Chipotle Mexican Grill (NYSE: CMG ) investors have been spoiled in a climate that has been tricky for most of its competition, but it seems that even the halo of success has its limits. Shareholders gave their opinion on the burrito roller's executive pay proposal at today's annual meeting. Chipotle executives aren't going to like what they hear.
Just 23% of Chipotle's investors voiced approval for the new executive pay package. The vote itself is not binding, but it's hard to ignore that kind of investor mandate. If investors feel that salaries and stock option grants are too extreme, does Chipotle really want to go against their wishes?
It's true that Chipotle does pay its executives handsomely. Co-CEOs Steve Ells and Monty Moran combined to make nearly $50 million last year. This happened despite a then-surprisingly high 27% of Chipotle shareholders voting against the say-on-pay measures last May after Ellis and Moran took home $38.8 million in combined compensation in the preceding year. If the message wasn't clear then, it's carnitas clear now.
One can argue that Chipotle did this to itself. Parading the "food with integrity" mantra as it paints itself as the good guys in fast-casual comes with more than just additional scrutiny. Investors drawn to Chipotle because it does the right thing in the kitchen will expect those same principles to apply to executive pay.
Bulls will argue that Ells and Moran earned their hefty paydays. That's a fair argument. Chipotle has been a market beater since going public eight years ago. It's been bucking the trend that has seen many formerly leading fast-food, fast-casual, and casual-dining operators post negative comparable-restaurant sales growth in recent quarters. Even McDonald's -- the world's largest burger chain and former Chipotle parent before spinning it off in a 2006 IPO -- has felt the pinch.
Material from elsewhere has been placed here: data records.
-- pv_equiv track=rewrite | github.com/Gnosis-MEP/Model-Trainer | model_trainer/create_dataset_eval_confs.py | get_total_ois_and_others_cls_for_annotation
-- ===== SOURCE A (Python) =====
-- def get_total_ois_and_others_cls_for_annotation(annotation, ois_cls_ids, other_classes_ids):
--     ois_set = set()
--     others_set = set()
--     for obj in annotation['data']:
--         if obj['class_id'] in ois_cls_ids:
--             ois_set.add(obj['class_id'])
--         elif obj['class_id'] in other_classes_ids:
--             others_set.add(obj['class_id'])
--
--     total_ois = len(ois_set)
--     total_other = len(others_set)
--
--     return total_ois, total_other
-- ===== SOURCE B (Python) =====
-- def _merge_count(xs, ys):
--     # xs, ys strictly increasing; counts common elements by a two-pointer merge scan
--     i = j = n = 0
--     while i < len(xs) and j < len(ys):
--         if xs[i] == ys[j]:
--             n += 1
--             i += 1
--             j += 1
--         elif xs[i] < ys[j]:
--             i += 1
--         else:
--             j += 1
--     return n
--
--
-- def get_total_ois_and_others_cls_for_annotation(annotation, ois_cls_ids, other_classes_ids):
--     present = sorted({obj['class_id'] for obj in annotation['data']})
--     ois_sorted = sorted(set(ois_cls_ids))
--     others_sorted = sorted(set(other_classes_ids) - set(ois_cls_ids))
--     return _merge_count(present, ois_sorted), _merge_count(present, others_sorted)
-- ===== Notes on version B (the rewrite author's own statement) =====
-- stated objective: alternative
-- what changed: Replaces A's per-element if/elif loop maintaining two mutable sets by sorting the distinct present ids and the two (priority-adjusted) candidate id lists and counting each intersection with a two-pointer merge scan, with no membership tests in the counting phase.
import Mathlib
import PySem

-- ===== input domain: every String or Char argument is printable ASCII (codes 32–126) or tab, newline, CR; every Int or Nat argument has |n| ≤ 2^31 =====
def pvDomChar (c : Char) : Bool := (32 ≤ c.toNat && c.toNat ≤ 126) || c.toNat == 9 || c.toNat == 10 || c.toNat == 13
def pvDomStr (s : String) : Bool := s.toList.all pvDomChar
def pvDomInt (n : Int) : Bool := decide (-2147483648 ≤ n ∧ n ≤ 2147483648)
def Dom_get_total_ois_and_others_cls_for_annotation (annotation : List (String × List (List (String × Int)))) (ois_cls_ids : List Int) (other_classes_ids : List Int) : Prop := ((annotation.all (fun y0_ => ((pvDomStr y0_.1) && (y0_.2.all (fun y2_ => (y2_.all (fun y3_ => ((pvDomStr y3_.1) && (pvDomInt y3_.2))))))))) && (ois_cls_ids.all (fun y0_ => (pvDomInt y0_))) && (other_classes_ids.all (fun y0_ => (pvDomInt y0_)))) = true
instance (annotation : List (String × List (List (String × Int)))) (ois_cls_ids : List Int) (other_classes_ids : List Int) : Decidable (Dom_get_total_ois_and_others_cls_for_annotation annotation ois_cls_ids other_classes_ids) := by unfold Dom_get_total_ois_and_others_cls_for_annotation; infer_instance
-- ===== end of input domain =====

-- Equivalence of return values; B sorts the distinct present / candidate ids and counts each
-- intersection by a two-pointer merge scan instead of A's if/elif loop over two accumulator sets.

-- ===== PORT A =====
def pvClsId (obj : List (String × Int)) : Int := (PySem.Dict.mk obj).getD "class_id" 0

def pvLoopA (ois_cls_ids other_classes_ids : List Int) (data : List (List (String × Int)))
    (st : PySem.Set Int × PySem.Set Int) : PySem.Set Int × PySem.Set Int :=
  data.foldl (fun st obj =>
    let cid := pvClsId obj
    if cid ∈ ois_cls_ids then (PySem.Set.add st.1 cid, st.2)
    else if cid ∈ other_classes_ids then (st.1, PySem.Set.add st.2 cid)
    else st) st

def get_total_ois_and_others_cls_for_annotation (annotation : List (String × List (List (String × Int)))) (ois_cls_ids : List Int) (other_classes_ids : List Int) : Int × Int :=
  let data := (PySem.Dict.mk annotation).getD "data" []
  let st := pvLoopA ois_cls_ids other_classes_ids data (PySem.Set.empty, PySem.Set.empty)
  (PySem.Set.len st.1, PySem.Set.len st.2)

-- ===== PORT B =====
-- Source B's while loop over indices i, j, transcribed as the obvious recursion on the list suffixes.
def pvMergeCount : List Int → List Int → Int
  | x :: xs, y :: ys =>
    if x = y then 1 + pvMergeCount xs ys
    else if x < y then pvMergeCount xs (y :: ys)
    else pvMergeCount (x :: xs) ys
  | _, _ => 0

def get_total_ois_and_others_cls_for_annotation_alt (annotation : List (String × List (List (String × Int)))) (ois_cls_ids : List Int) (other_classes_ids : List Int) : Int × Int :=
  let present := PySem.List.sorted (PySem.Set.ofList (((PySem.Dict.mk annotation).getD "data" []).map pvClsId)) (fun x => x) false
  let ois_sorted := PySem.List.sorted (PySem.Set.ofList ois_cls_ids) (fun x => x) false
  let others_sorted := PySem.List.sorted (PySem.Set.diff (PySem.Set.ofList other_classes_ids) (PySem.Set.ofList ois_cls_ids)) (fun x => x) false
  (pvMergeCount present ois_sorted, pvMergeCount present others_sorted)

-- ===== PRECONDITION & SPEC =====
-- Pre_ excludes exactly the inputs where Python A raises KeyError: a missing 'data' key, or an object without 'class_id'.
def Pre_get_total_ois_and_others_cls_for_annotation (annotation : List (String × List (List (String × Int)))) (ois_cls_ids : List Int) (other_classes_ids : List Int) : Prop :=
  ((PySem.Dict.mk annotation).get? "data").isSome = true ∧
  ∀ obj ∈ (PySem.Dict.mk annotation).getD "data" [], ((PySem.Dict.mk obj).get? "class_id").isSome = true
instance (annotation : List (String × List (List (String × Int)))) (ois_cls_ids : List Int) (other_classes_ids : List Int) : Decidable (Pre_get_total_ois_and_others_cls_for_annotation annotation ois_cls_ids other_classes_ids) := by unfold Pre_get_total_ois_and_others_cls_for_annotation; infer_instance

def pvWitness_get_total_ois_and_others_cls_for_annotation : (List (String × List (List (String × Int)))) × List Int × List Int :=
  ([("data", [[("class_id", 1)], [("class_id", 2)]])], [1], [2])

def Spec_get_total_ois_and_others_cls_for_annotation (annotation : List (String × List (List (String × Int)))) (ois_cls_ids : List Int) (other_classes_ids : List Int) (out : Int × Int) : Prop := out = get_total_ois_and_others_cls_for_annotation_alt annotation ois_cls_ids other_classes_ids
instance (annotation : List (String × List (List (String × Int)))) (ois_cls_ids : List Int) (other_classes_ids : List Int) (out : Int × Int) : Decidable (Spec_get_total_ois_and_others_cls_for_annotation annotation ois_cls_ids other_classes_ids out) := by unfold Spec_get_total_ois_and_others_cls_for_annotation; infer_instance

-- ===== CLAIM (what is proved, stated in full; the proofs are below) =====
def Claim_equal_get_total_ois_and_others_cls_for_annotation : Prop := ∀ (annotation : List (String × List (List (String × Int)))) (ois_cls_ids : List Int) (other_classes_ids : List Int), Dom_get_total_ois_and_others_cls_for_annotation annotation ois_cls_ids other_classes_ids → Pre_get_total_ois_and_others_cls_for_annotation annotation ois_cls_ids other_classes_ids → Spec_get_total_ois_and_others_cls_for_annotation annotation ois_cls_ids other_classes_ids (get_total_ois_and_others_cls_for_annotation annotation ois_cls_ids other_classes_ids)

-- ===== LEMMAS AND PROOFS =====

theorem pvLoopA_cons (ois other : List Int) (obj : List (String × Int))
    (rest : List (List (String × Int))) (st : PySem.Set Int × PySem.Set Int) :
    pvLoopA ois other (obj :: rest) st =
      pvLoopA ois other rest
        (if pvClsId obj ∈ ois then (PySem.Set.add st.1 (pvClsId obj), st.2)
         else if pvClsId obj ∈ other then (st.1, PySem.Set.add st.2 (pvClsId obj)) else st) := rfl

-- Invariant of A's loop: both sets stay nodup and their membership is characterised.
theorem pvLoopA_spec (ois other : List Int) (data : List (List (String × Int)))
    (s1 s2 : PySem.Set Int) (h1 : s1.Nodup) (h2 : s2.Nodup) :
    (pvLoopA ois other data (s1, s2)).1.Nodup ∧ (pvLoopA ois other data (s1, s2)).2.Nodup ∧
    (∀ x, x ∈ (pvLoopA ois other data (s1, s2)).1 ↔ x ∈ s1 ∨ (x ∈ data.map pvClsId ∧ x ∈ ois)) ∧
    (∀ x, x ∈ (pvLoopA ois other data (s1, s2)).2 ↔ x ∈ s2 ∨ (x ∈ data.map pvClsId ∧ x ∉ ois ∧ x ∈ other)) := by
  induction data generalizing s1 s2 with
  | nil => simp [pvLoopA, h1, h2]
  | cons obj rest ih =>
    rw [pvLoopA_cons]
    by_cases hoi : pvClsId obj ∈ ois
    · rw [if_pos hoi]
      obtain ⟨n1, n2, m1, m2⟩ := ih (PySem.Set.add s1 (pvClsId obj)) s2 (PySem.Set.nodup_add _ _ h1) h2
      refine ⟨n1, n2, fun x => ?_, fun x => ?_⟩
      · rw [m1 x]
        by_cases hx : x = pvClsId obj
        · subst hx; simp [PySem.Set.mem_add, hoi]
        · simp only [PySem.Set.mem_add, List.map_cons, List.mem_cons]; tauto
      · rw [m2 x]
        by_cases hx : x = pvClsId obj
        · subst hx; simp [hoi]
        · simp only [List.map_cons, List.mem_cons]; tauto
    · by_cases hot : pvClsId obj ∈ other
      · rw [if_neg hoi, if_pos hot]
        obtain ⟨n1, n2, m1, m2⟩ := ih s1 (PySem.Set.add s2 (pvClsId obj)) h1 (PySem.Set.nodup_add _ _ h2)
        refine ⟨n1, n2, fun x => ?_, fun x => ?_⟩
        · rw [m1 x]
          by_cases hx : x = pvClsId obj
          · subst hx; simp [hoi]
          · simp only [List.map_cons, List.mem_cons]; tauto
        · rw [m2 x]
          by_cases hx : x = pvClsId obj
          · subst hx; simp [PySem.Set.mem_add, hoi, hot]
          · simp only [PySem.Set.mem_add, List.map_cons, List.mem_cons]; tauto
      · rw [if_neg hoi, if_neg hot]
        obtain ⟨n1, n2, m1, m2⟩ := ih s1 s2 h1 h2
        refine ⟨n1, n2, fun x => ?_, fun x => ?_⟩
        · rw [m1 x]
          by_cases hx : x = pvClsId obj
          · subst hx; simp [hoi]
          · simp only [List.map_cons, List.mem_cons]; tauto
        · rw [m2 x]
          by_cases hx : x = pvClsId obj
          · subst hx; simp [hoi, hot]
          · simp only [List.map_cons, List.mem_cons]; tauto

theorem pv_len_eq_of_nodup_of_mem_iff (l1 l2 : List Int) (h1 : l1.Nodup) (h2 : l2.Nodup)
    (h : ∀ x, x ∈ l1 ↔ x ∈ l2) : PySem.Set.len l1 = (l2.length : Int) := by
  have : l1.Perm l2 := (List.perm_ext_iff_of_nodup h1 h2).mpr h
  simp [PySem.Set.len, this.length_eq]

-- sorted of a nodup list (identity key) is strictly increasing
theorem pv_sorted_pairwise_lt (l : List Int) (h : l.Nodup) :
    (PySem.List.sorted l (fun x => x) false).Pairwise (· < ·) := by
  have hp := PySem.List.sorted_pairwise l (fun x => x) (α := Int)
  have hn : (PySem.List.sorted l (fun x => x) false).Nodup :=
    (PySem.List.sorted_perm l (fun x => x) false).nodup_iff.mpr h
  exact List.Pairwise.imp₂ (fun a b hle hne => lt_of_le_of_ne hle hne) hp hn

-- the merge scan on strictly increasing lists counts xs's elements present in ys
theorem pvMergeCount_eq (xs ys : List Int) (hx : xs.Pairwise (· < ·)) (hy : ys.Pairwise (· < ·)) :
    pvMergeCount xs ys = ((xs.filter (fun x => decide (x ∈ ys))).length : Int) := by
  induction xs, ys using pvMergeCount.induct with
  | case1 xs y ys ih =>
    have hxx := (List.pairwise_cons.mp hx).1
    have hx' := (List.pairwise_cons.mp hx).2
    have hy' := (List.pairwise_cons.mp hy).2
    rw [pvMergeCount, if_pos rfl, ih hx' hy']
    have hcongr : xs.filter (fun a => decide (a ∈ y :: ys)) = xs.filter (fun a => decide (a ∈ ys)) := by
      apply List.filter_congr
      intro a ha
      have : y < a := hxx a ha
      simp [List.mem_cons, ne_of_gt this]
    have hstep : List.filter (fun a => decide (a ∈ y :: ys)) (y :: xs)
        = y :: List.filter (fun a => decide (a ∈ ys)) xs := by
      rw [List.filter_cons, if_pos (by simp), hcongr]
    rw [hstep, List.length_cons]
    push_cast
    ring
  | case2 x xs y ys hne hlt ih =>
    have hx' := (List.pairwise_cons.mp hx).2
    rw [pvMergeCount, if_neg hne, if_pos hlt, ih hx' hy]
    have hyy := (List.pairwise_cons.mp hy).1
    have h1 : x ∉ ys := fun h => absurd (hyy x h) (not_lt.mpr (le_of_lt hlt))
    simp [hne, h1]
  | case3 x xs y ys hne hnlt ih =>
    have hy' := (List.pairwise_cons.mp hy).2
    rw [pvMergeCount, if_neg hne, if_neg hnlt, ih hx hy']
    have hgt : y < x := lt_of_le_of_ne (not_lt.mp hnlt) (fun h => hne h.symm)
    have hxx := (List.pairwise_cons.mp hx).1
    have hcongr : (x :: xs).filter (fun a => decide (a ∈ y :: ys)) = (x :: xs).filter (fun a => decide (a ∈ ys)) := by
      apply List.filter_congr
      intro a ha
      have hya : y < a := by
        rcases List.mem_cons.mp ha with h | h
        · exact h ▸ hgt
        · exact lt_trans hgt (hxx a h)
      simp [List.mem_cons, ne_of_gt hya]
    rw [hcongr]
  | case4 xs ys hnc =>
    match xs, ys with
    | [], ys => simp [pvMergeCount]
    | x :: xs, [] => simp [pvMergeCount]
    | x :: xs, y :: ys => exact absurd (hnc x xs y ys rfl rfl) (fun h => h)

-- ===== VERDICT (by name: the statement is the Claim_ definition above) =====
theorem get_total_ois_and_others_cls_for_annotation_spec : Claim_equal_get_total_ois_and_others_cls_for_annotation := by
  intro annotation ois other _ _
  unfold Spec_get_total_ois_and_others_cls_for_annotation
  unfold get_total_ois_and_others_cls_for_annotation get_total_ois_and_others_cls_for_annotation_alt
  dsimp only
  set data := (PySem.Dict.mk annotation).getD "data" [] with hdata
  have hA := pvLoopA_spec ois other data PySem.Set.empty PySem.Set.empty List.nodup_nil List.nodup_nil
  set present := PySem.List.sorted (PySem.Set.ofList (data.map pvClsId)) (fun x => x) false with hpres
  have hpn : present.Nodup :=
    (PySem.List.sorted_perm _ _ false).nodup_iff.mpr (PySem.Set.nodup_ofList _)
  have hplt : present.Pairwise (· < ·) :=
    pv_sorted_pairwise_lt _ (PySem.Set.nodup_ofList _)
  have hmem_present : ∀ x, x ∈ present ↔ x ∈ data.map pvClsId := by
    intro x
    rw [hpres, PySem.List.mem_sorted, PySem.Set.mem_ofList]
  refine Prod.ext ?_ ?_
  · rw [pvMergeCount_eq _ _ hplt (pv_sorted_pairwise_lt _ (PySem.Set.nodup_ofList _))]
    apply pv_len_eq_of_nodup_of_mem_iff _ _ hA.1 (hpn.filter _)
    intro x
    rw [hA.2.2.1 x]
    simp only [List.mem_filter, decide_eq_true_eq, PySem.List.mem_sorted, PySem.Set.mem_ofList,
      hmem_present, PySem.Set.empty]
    simp
  · rw [pvMergeCount_eq _ _ hplt (pv_sorted_pairwise_lt _ (PySem.Set.nodup_diff _ _ (PySem.Set.nodup_ofList _)))]
    apply pv_len_eq_of_nodup_of_mem_iff _ _ hA.2.1 (hpn.filter _)
    intro x
    rw [hA.2.2.2 x]
    simp only [List.mem_filter, decide_eq_true_eq, PySem.List.mem_sorted, PySem.Set.mem_diff,
      PySem.Set.mem_ofList, hmem_present, PySem.Set.empty]
    simp
    tauto
theorem pv_A_eq_G : ∀ (kN : Nat) (s : List Char), kN ≤ s.length → maxSubseqA s (kN : Int) = Gsel s kN := by
  intro kN
  induction kN with
  | zero =>
    intro s h
    rw [pv_resform s 0 (by omega)]
    have hlen := pv_stack_len s [] ((s.length : Int) - ((0 : Nat) : Int))
    have hnn := pv_stack_nonneg s [] ((s.length : Int) - ((0 : Nat) : Int)) (by omega)
    set p := stackLoopA s [] ((s.length : Int) - ((0 : Nat) : Int)) with hp
    simp only [List.length_nil, Nat.cast_zero, zero_add] at hlen
    rw [List.drop_eq_nil_of_le (by omega : p.1.length ≤ p.2.toNat), List.reverse_nil]
    simp [Gsel]
  | succ k' ih =>
    intro s h
    have hspec := pv_argmax_spec s (s.length - k') (s.length - k') 1 0 (by omega) (by omega) (by omega)
    set m := argmaxFromB s 0 1 (s.length - k') with hm
    obtain ⟨-, hmlt, hP2, hP3⟩ := hspec
    have hmn : m < s.length := by omega
    have hsplit : s.take m ++ s[m] :: s.drop (m + 1) = s := by
      rw [← List.drop_eq_getElem_cons hmn, List.take_append_drop]
    set r0 : Int := (s.length : Int) - ((k' : Int) + 1) with hr0
    have hr0nn : 0 ≤ r0 := by omega
    set p1 := stackLoopA (s.take m) [] r0 with hp1
    have hlen1 := pv_stack_len (s.take m) [] r0
    have htk : (s.take m).length = m := by simp; omega
    rw [htk] at hlen1
    simp only [List.length_nil, Nat.cast_zero, zero_add] at hlen1
    rw [← hp1] at hlen1
    have hnn1 := pv_stack_nonneg (s.take m) [] r0 hr0nn
    rw [← hp1] at hnn1
    have hmem1 : ∀ x ∈ p1.1, x < s[m] := by
      intro x hx
      rcases pv_stack_mem (s.take m) [] r0 x hx with hx' | hx'
      · simp at hx'
      · obtain ⟨i, hi, hix⟩ := List.getElem_of_mem hx'
        rw [htk] at hi
        rw [List.getElem_take] at hix
        have := hP3 i (by omega) hi
        rw [pv_getD_eq_getElem s i (by omega), pv_getD_eq_getElem s m hmn] at this
        rw [← hix]
        exact this
    have hle1 : (p1.1.length : Int) ≤ p1.2 := by omega
    have hpop : popWhileA p1.1 p1.2 s[m] = ([], r0 - (m : Int)) := by
      rw [pv_pop_all s[m] p1.1 p1.2 hmem1 hle1]
      congr 1
      omega
    set t := s.drop (m + 1) with ht
    have htlen : t.length = s.length - (m + 1) := by simp [ht]
    set pI := stackLoopA t [] (r0 - (m : Int)) with hpI
    have hlenI := pv_stack_len t [] (r0 - (m : Int))
    rw [htlen] at hlenI
    simp only [List.length_nil, Nat.cast_zero, zero_add] at hlenI
    rw [← hpI, Nat.cast_sub (by omega : m + 1 ≤ s.length)] at hlenI
    have hnnI := pv_stack_nonneg t [] (r0 - (m : Int)) (by omega)
    rw [← hpI] at hnnI
    have hbot := pv_stack_bottom s[m] t [] (r0 - (m : Int)) (by omega) (by
      intro j c' hj hle
      rw [ht, List.getElem?_drop] at hj
      have hidx : m + 1 + j < s.length := by
        by_contra hcon
        rw [List.getElem?_eq_none (by omega)] at hj
        simp at hj
      rw [List.getElem?_eq_getElem hidx] at hj
      have hc' : c' = s[m + 1 + j] := (Option.some.inj hj).symm
      simp only [List.length_nil, Nat.cast_zero, zero_add] at hle
      have hwin : m + 1 + j < s.length - k' := by omega
      have hle2 := hP2 (m + 1 + j) (by omega)
      rw [pv_getD_eq_getElem s _ hidx, pv_getD_eq_getElem s m hmn] at hle2
      rw [hc']
      exact not_lt.mpr hle2)
    have hrun : stackLoopA s [] r0 = (pI.1 ++ [s[m]], pI.2) := by
      conv_lhs => rw [← hsplit]
      rw [pv_stack_concat, ← hp1, pv_stack_cons, hpop]
      simp only []
      rw [show (s[m] :: ([] : List Char)) = [] ++ [s[m]] from rfl]
      exact hbot
    rw [pv_resform s (k' + 1) h]
    have hcast : (s.length : Int) - (((k' + 1 : Nat)) : Int) = r0 := by push_cast; omega
    rw [hcast, hrun]
    have hIto : (pI.2.toNat : Int) = pI.2 := Int.toNat_of_nonneg hnnI
    have hdle : pI.2.toNat ≤ pI.1.length := by omega
    rw [List.drop_append_of_le_length hdle, List.reverse_append]
    simp only [List.reverse_cons, List.reverse_nil, List.nil_append, List.singleton_append]
    have hG : Gsel s (k' + 1) = s.getD m ' ' :: Gsel t k' := by
      simp only [Gsel]
      rw [← hm, ← ht]
    rw [hG, pv_getD_eq_getElem s m hmn]
    congr 1
    have hres := pv_resform t k' (by omega : k' ≤ t.length)
    have hcast2 : (t.length : Int) - ((k' : Nat) : Int) = r0 - (m : Int) := by
      rw [htlen, Nat.cast_sub (by omega : m + 1 ≤ s.length)]; push_cast; omega
    rw [hcast2, ← hpI] at hres
    rw [← hres]
    exact ih t (by omega)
Comparable sales fell 1.7% at McDonald's during the first three months of this year. The company blamed the weather. Many chains have followed suit, making the recent winter a popular scapegoat to explain away the performance indigestion. However, Chipotle stunned the market when it revealed a 13.4% spike in comps during the same period.
This doesn't mean you hand executives at the 1,637-unit chain a blank check. Then again, history has proven that it's better to trust Ells and Moran than to bet -- and vote -- against them. Chipotle's response to the vote will go a long way in determining whether it's a good guy or villain here.